QMB Indicator in the Medicare fee-for-service claims processing system

Under federal law, Medicare providers may not bill individuals enrolled in the QMB program for Medicare deductibles, coinsurance, or copayments, under any circumstances.  State Medicaid programs may pay providers for Medicare deductibles, coinsurance, and copayments. However, as permitted by Federal law, states can limit provider reimbursement for Medicare cost-sharing under certain circumstances. Nonetheless, Medicare providers must accept the Medicare payment and Medicaid payment (if any, and including any permissible Medicaid cost sharing from the beneficiary) as payment in full for services rendered to an individual enrolled in the QMB program.

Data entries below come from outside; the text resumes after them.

def pvChunksL (adj : (Int × Int) → (Int × Int) → Bool) (p : Int × Int) (l : List (Int × Int)) : List (List (Int × Int)) :=
  (pvChunks adj p l).1 :: (pvChunks adj p l).2

-- consecutive pairs of p :: rest
def pvCZ : (Int × Int) → List (Int × Int) → List ((Int × Int) × (Int × Int))
  | _, [] => []
  | p, q :: rest => (p, q) :: pvCZ q rest

-- partial sums of break indicators, starting value v included
def pvSums (adj : (Int × Int) → (Int × Int) → Bool) (v : Int) : List ((Int × Int) × (Int × Int)) → List Int
  | [] => [v]
  | pc :: l => v :: pvSums adj (v + (if adj pc.1 pc.2 then 0 else 1)) l

def pvGrp (ids : List Int) (ps : List (Int × Int)) (k : Int) : List (Int × Int) :=
  ((ids.zip ps).filter (fun jp => jp.1 == k)).map (·.2)

-- A's loop step on the (init, last) state
def pvStepA (adj : (Int × Int) → (Int × Int) → Bool) (acc : List (List (Int × Int)) × List (Int × Int)) (cur : Int × Int) : List (List (Int × Int)) × List (Int × Int) :=
  if adj (acc.2.getLast?.getD (0, 0)) cur then (acc.1, acc.2 ++ [cur]) else (acc.1 ++ [acc.2], [cur])

-- B's ids step
def pvStepI (adj : (Int × Int) → (Int × Int) → Bool) (ids : List Int) (pc : (Int × Int) × (Int × Int)) : List Int :=
  ids ++ [ids.getLast?.getD 0 + (if adj pc.1 pc.2 then 0 else 1)]

-- the (identical) tail of both programs, on the canonical grouping
def pvFinal (adj : (Int × Int) → (Int × Int) → Bool) (p : Int × Int) (rest : List (Int × Int)) : (List (List (Int × Int))) × Bool :=
  let cl := pvChunksL adj p rest
  if adj ((p :: rest).getLast?.getD (0, 0)) p then
    if cl.length == 1 then (cl, true)
    else (((cl.getLast?.getD [] ++ cl.head?.getD []) :: cl.tail).dropLast, false)
  else (cl, false)

theorem pvA_float (adj : (Int × Int) → (Int × Int) → Bool) :
    ∀ (l : List (Int × Int)) (init : List (List (Int × Int))) (last : List (Int × Int)),
    l.foldl (pvStepA adj) (init, last)
      = (init ++ (l.foldl (pvStepA adj) ([], last)).1, (l.foldl (pvStepA adj) ([], last)).2) := by
  intro l
  induction l with
  | nil => intro init last; simp
  | cons cur l ih =>
    intro init last
    simp only [List.foldl_cons]
    by_cases hc : adj (last.getLast?.getD (0, 0)) cur
    · simp only [pvStepA, hc, if_pos]
      rw [ih init, ih []]
    · simp only [pvStepA, hc, Bool.false_eq_true, if_false]
      rw [ih (init ++ [last]), ih ([] ++ [last])]
      simp [List.append_assoc]

theorem pvA_main (adj : (Int × Int) → (Int × Int) → Bool) :
    ∀ (l : List (Int × Int)) (g : List (Int × Int)) (p : Int × Int),
    ((l.foldl (pvStepA adj) ([], g ++ [p])).1 ++ [(l.foldl (pvStepA adj) ([], g ++ [p])).2])
      = (g ++ (pvChunks adj p l).1) :: (pvChunks adj p l).2 := by
  intro l
  induction l with
  | nil => intro g p; simp [pvChunks]
  | cons cur l ih =>
    intro g p
    simp only [List.foldl_cons, pvStepA, List.getLast?_concat, Option.getD_some]
    by_cases hc : adj p cur
    · simp only [hc, if_pos]
      rw [show (g ++ [p]) ++ [cur] = (g ++ [p]) ++ [cur] from rfl]
      rw [ih (g ++ [p]) cur]
      simp [pvChunks, hc]
    · simp only [hc, Bool.false_eq_true, if_false, List.nil_append]
      rw [pvA_float adj l [g ++ [p]] [cur]]
      have hI := ih [] cur
      simp only [List.nil_append] at hI
      simp [pvChunks, hc, hI]


theorem pvI_main (adj : (Int × Int) → (Int × Int) → Bool) :
    ∀ (l : List ((Int × Int) × (Int × Int))) (a : List Int) (v : Int),
    l.foldl (pvStepI adj) (a ++ [v]) = a ++ pvSums adj v l := by
  intro l
  induction l with
  | nil => intro a v; simp [pvSums]
  | cons pc l ih =>
    intro a v
    simp only [List.foldl_cons, pvStepI, List.getLast?_concat, Option.getD_some, pvSums]
    rw [ih (a ++ [v]) (v + (if adj pc.1 pc.2 then 0 else 1))]
    simp [List.append_assoc]

theorem pvSums_ne_nil (adj : (Int × Int) → (Int × Int) → Bool) (v : Int) (l : List ((Int × Int) × (Int × Int))) :
    pvSums adj v l ≠ [] := by
  cases l <;> simp [pvSums]

theorem pvSums_shift (adj : (Int × Int) → (Int × Int) → Bool) :
    ∀ (l : List ((Int × Int) × (Int × Int))) (v c : Int),
    pvSums adj (v + c) l = (pvSums adj v l).map (· + c) := by
  intro l
  induction l with
  | nil => intro v c; simp [pvSums]
  | cons pc l ih =>
    intro v c
    simp only [pvSums, List.map_cons, List.cons.injEq, true_and]
    rw [show v + c + (if adj pc.1 pc.2 then 0 else 1) = v + (if adj pc.1 pc.2 then 0 else 1) + c by ring]
    exact ih _ c

theorem pvSums_ge (adj : (Int × Int) → (Int × Int) → Bool) :
    ∀ (l : List ((Int × Int) × (Int × Int))) (v : Int),
    ∀ x ∈ pvSums adj v l, v ≤ x := by
  intro l
  induction l with
  | nil => intro v x hx; simp [pvSums] at hx; omega
  | cons pc l ih =>
    intro v x hx
    simp only [pvSums, List.mem_cons] at hx
    rcases hx with rfl | hx
    · exact le_refl x
    · have := ih _ x hx
      split_ifs at this <;> omega

theorem pvSums_head (adj : (Int × Int) → (Int × Int) → Bool) (v : Int)
    (l : List ((Int × Int) × (Int × Int))) :
    ∃ t, pvSums adj v l = v :: t := by
  cases l <;> exact ⟨_, rfl⟩

theorem pvSums_le_last (adj : (Int × Int) → (Int × Int) → Bool) :
    ∀ (l : List ((Int × Int) × (Int × Int))) (v : Int),
    ∀ x ∈ pvSums adj v l, x ≤ (pvSums adj v l).getLast?.getD 0 := by
  intro l
  induction l with
  | nil => intro v x hx; simp [pvSums] at hx; simp [pvSums, hx]
  | cons pc l ih =>
    intro v x hx
    simp only [pvSums, List.mem_cons] at hx ⊢
    obtain ⟨t, ht⟩ := pvSums_head adj (v + (if adj pc.1 pc.2 then 0 else 1)) l
    have hlast : (v :: pvSums adj (v + (if adj pc.1 pc.2 then 0 else 1)) l).getLast?.getD 0
        = (pvSums adj (v + (if adj pc.1 pc.2 then 0 else 1)) l).getLast?.getD 0 := by
      rw [ht, List.getLast?_cons_cons]
    rw [hlast]
    rcases hx with hxv | hx
    · subst hxv
      have h1 : (x + (if adj pc.1 pc.2 then 0 else 1)) ≤ (pvSums adj (x + (if adj pc.1 pc.2 then 0 else 1)) l).getLast?.getD 0 := by
        apply ih
        rw [ht]; exact List.mem_cons_self
      have hb : (0:Int) ≤ (if adj pc.1 pc.2 then 0 else 1) := by split_ifs <;> omega
      omega
    · exact ih _ x hx

theorem pvZip_tail : ∀ (p : Int × Int) (l : List (Int × Int)), (p :: l).zip l = pvCZ p l := by
  intro p l
  induction l generalizing p with
  | nil => simp [pvCZ]
  | cons q r ih => simp [pvCZ, ← ih q]

theorem pvGrp_cons (j : Int) (ids : List Int) (p : Int × Int) (ps : List (Int × Int)) (k : Int) :
    pvGrp (j :: ids) (p :: ps) k = (if j == k then [p] else []) ++ pvGrp ids ps k := by
  simp only [pvGrp, List.zip_cons_cons, List.filter_cons]
  split <;> simp

theorem pvGrp_map_add (b : Int) : ∀ (ids : List Int) (ps : List (Int × Int)) (k : Int),
    pvGrp (ids.map (· + b)) ps k = pvGrp ids ps (k - b) := by
  intro ids
  induction ids with
  | nil => intro ps k; simp [pvGrp]
  | cons j ids ih =>
    intro ps k
    cases ps with
    | nil => simp [pvGrp]
    | cons p ps =>
      simp only [List.map_cons, pvGrp_cons]
      rw [ih]
      congr 1
      have : (j + b == k) = (j == k - b) := by
        by_cases h : j + b = k
        · simp [show j = k - b by omega]
        · simp [h, show ¬ (j = k - b) by omega]
      rw [this]

theorem pvGrp_nil_of_ne (k : Int) : ∀ (ids : List Int) (ps : List (Int × Int)),
    (∀ j ∈ ids, j ≠ k) → pvGrp ids ps k = [] := by
  intro ids
  induction ids with
  | nil => intro ps h; simp [pvGrp]
  | cons j ids ih =>
    intro ps h
    cases ps with
    | nil => simp [pvGrp]
    | cons p ps =>
      rw [pvGrp_cons]
      have hj : ¬ (j == k) = true := by simp; exact h j (by simp)
      simp only [hj, Bool.false_eq_true, if_false, List.nil_append]
      exact ih ps (fun x hx => h x (by simp [hx]))

theorem pvChunks_fst_head (adj : (Int × Int) → (Int × Int) → Bool) (p : Int × Int) (l : List (Int × Int)) :
    (pvChunks adj p l).1.head? = some p := by
  cases l with
  | nil => simp [pvChunks]
  | cons q r => simp only [pvChunks]; split <;> simp

theorem pvChunks_last (adj : (Int × Int) → (Int × Int) → Bool) :
    ∀ (l : List (Int × Int)) (p : Int × Int),
    ((pvChunksL adj p l).getLast?.getD []).getLast?.getD (0, 0) = (p :: l).getLast?.getD (0, 0) := by
  intro l
  induction l with
  | nil => intro p; simp [pvChunksL, pvChunks]
  | cons q r ih =>
    intro p
    have hh := pvChunks_fst_head adj q r
    obtain ⟨t, ht1⟩ : ∃ t, (pvChunks adj q r).1 = q :: t := by
      cases hX : (pvChunks adj q r).1 with
      | nil => rw [hX] at hh; simp at hh
      | cons a t => rw [hX] at hh; simp at hh; exact ⟨t, by rw [hh]⟩
    have hI := ih q
    simp only [pvChunksL] at hI ⊢
    simp only [pvChunks]
    by_cases hc : adj p q
    · simp only [hc, if_pos]
      cases h2 : (pvChunks adj q r).2 with
      | nil =>
        rw [h2, ht1] at hI
        simp only [List.getLast?_singleton, Option.getD_some] at hI
        simp only [List.getLast?_singleton, Option.getD_some, ht1]
        rw [List.getLast?_cons_cons]
        rw [show ((q :: t).getLast?.getD (0, 0)) = (q :: t).getLast?.getD (0, 0) from rfl] at hI
        rw [hI]
        rw [List.getLast?_cons_cons]
      | cons c cs =>
        rw [h2] at hI
        rw [List.getLast?_cons_cons] at hI ⊢
        rw [hI, List.getLast?_cons_cons]
    · simp only [hc, Bool.false_eq_true, if_false]
      rw [List.getLast?_cons_cons, hI, List.getLast?_cons_cons]


theorem pvGroups_eq (adj : (Int × Int) → (Int × Int) → Bool) :
    ∀ (l : List (Int × Int)) (p : Int × Int),
    (PySem.List.pyRange 0 ((pvSums adj 0 (pvCZ p l)).getLast?.getD 0 + 1) 1).map
        (fun k => pvGrp (pvSums adj 0 (pvCZ p l)) (p :: l) k)
      = pvChunksL adj p l := by
  intro l
  induction l with
  | nil =>
    intro p
    simp only [pvCZ, pvSums, pvChunksL, pvChunks, List.getLast?_singleton, Option.getD_some]
    rw [PySem.List.pyRange_one]
    simp [pvGrp]
  | cons q r ih =>
    intro p
    have hsums : pvSums adj 0 (pvCZ p (q :: r))
        = 0 :: (pvSums adj 0 (pvCZ q r)).map (· + (if adj p q then (0:Int) else 1)) := by
      simp only [pvCZ, pvSums]
      rw [show (0 : Int) + (if adj p q then (0:Int) else 1) = 0 + (if adj p q then (0:Int) else 1) from rfl]
      rw [pvSums_shift]
    have hSne : pvSums adj 0 (pvCZ q r) ≠ [] := pvSums_ne_nil adj 0 (pvCZ q r)
    obtain ⟨x, hx⟩ : ∃ x, (pvSums adj 0 (pvCZ q r)).getLast? = some x := by
      cases hX : (pvSums adj 0 (pvCZ q r)).getLast? with
      | none => exact absurd (List.getLast?_eq_none_iff.mp hX) hSne
      | some a => exact ⟨a, rfl⟩
    have hxmem : x ∈ pvSums adj 0 (pvCZ q r) := List.mem_of_getLast? hx
    have hx0 : 0 ≤ x := pvSums_ge adj (pvCZ q r) 0 x hxmem
    have hnonneg : ∀ j ∈ pvSums adj 0 (pvCZ q r), j ≠ -1 := by
      intro j hj
      have := pvSums_ge adj (pvCZ q r) 0 j hj
      omega
    have hlast : (pvSums adj 0 (pvCZ p (q :: r))).getLast?.getD 0
        = x + (if adj p q then (0:Int) else 1) := by
      obtain ⟨ys, hys⟩ := List.getLast?_eq_some_iff.mp hx
      rw [hsums, hys, List.map_append]
      simp only [List.map_cons, List.map_nil]
      rw [← List.cons_append, List.getLast?_concat]
      simp
    have hIH := ih q
    rw [hx] at hIH
    simp only [Option.getD_some] at hIH
    by_cases hc : adj p q
    · simp only [hc, if_pos] at hsums hlast
      simp only [Int.add_zero] at hsums hlast
      rw [List.map_id'] at hsums
      rw [hlast, hsums]
      rw [PySem.List.pyRange_one_cons (by omega)]
      rw [List.map_cons]
      simp only [zero_add]
      rw [PySem.List.pyRange_one_cons (by omega)] at hIH
      rw [List.map_cons] at hIH
      simp only [zero_add] at hIH
      have hmap : (PySem.List.pyRange 1 (x + 1) 1).map
            (fun k => pvGrp (0 :: pvSums adj 0 (pvCZ q r)) (p :: q :: r) k)
          = (PySem.List.pyRange 1 (x + 1) 1).map (fun k => pvGrp (pvSums adj 0 (pvCZ q r)) (q :: r) k) := by
        apply List.map_congr_left
        intro k hk
        have hk1 : 1 ≤ k := (PySem.List.mem_pyRange_one.mp hk).1
        rw [pvGrp_cons]
        simp [show ¬ ((0:Int) = k) by omega]
      rw [hmap]
      rw [pvGrp_cons]
      simp only [show ((0:Int) == 0) = true by decide, if_pos, List.singleton_append]
      simp only [pvChunksL, pvChunks, hc, if_pos]
      rw [pvChunksL] at hIH
      injection hIH with h1 h2
      rw [h1, h2]
    · simp only [hc, Bool.false_eq_true, if_false] at hsums hlast
      rw [hlast, hsums]
      rw [PySem.List.pyRange_one_cons (by omega)]
      rw [List.map_cons]
      simp only [zero_add]
      have hmap : (PySem.List.pyRange 1 (x + 1 + 1) 1).map
            (fun k => pvGrp (0 :: (pvSums adj 0 (pvCZ q r)).map (· + 1)) (p :: q :: r) k)
          = (PySem.List.pyRange 0 (x + 1) 1).map (fun k => pvGrp (pvSums adj 0 (pvCZ q r)) (q :: r) k) := by
        rw [PySem.List.pyRange_one, PySem.List.pyRange_one]
        rw [show (x + 1 + 1 - 1 : Int) = x + 1 - 0 by ring]
        rw [List.map_map, List.map_map]
        apply List.map_congr_left
        intro n _
        simp only [Function.comp_apply]
        rw [pvGrp_cons]
        simp only [show ((0:Int) == 1 + (n:Int)) = false by simp; omega, Bool.false_eq_true, if_false,
          List.nil_append]
        rw [pvGrp_map_add]
        congr 1
        omega
      rw [hmap, hIH]
      rw [pvGrp_cons]
      simp only [show ((0:Int) == 0) = true by decide, if_pos, List.singleton_append]
      rw [pvGrp_map_add]
      rw [pvGrp_nil_of_ne (0 - 1) (pvSums adj 0 (pvCZ q r)) (q :: r) (by simpa using hnonneg)]
      simp only [pvChunksL, pvChunks, hc, Bool.false_eq_true, if_false]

To more clearly identify QMB members, Medicare will begin providing Remittance Advice Remark Codes (RARC) to providers indicating a members QMB status.  The indicators are:

  • N781 – No deductible may be collected as patient is a Medicaid/Qualified Medicare Beneficiary. Review your records for any wrongfully collected coinsurance, deductible or co-payments.
  • N782 – No coinsurance may be collected as patient is a Medicaid/Qualified Medicare Beneficiary. Review your records for any wrongfully collected coinsurance, deductible or co-payments.
  • N783 – No co-payment may be collected as patient is a Medicaid/Qualified Medicare Beneficiary. Review your records for any wrongfully collected coinsurance, deductible or co-payments.

When the RARC is included on a providers remittance advice, the provider billing staff is responsible for ensuring no collections are attempted for coinsurance and deductibles as indicated.

The new rules are scheduled to go into effect October 2, 2017.  Billing staff of providers and suppliers should be aware of this change.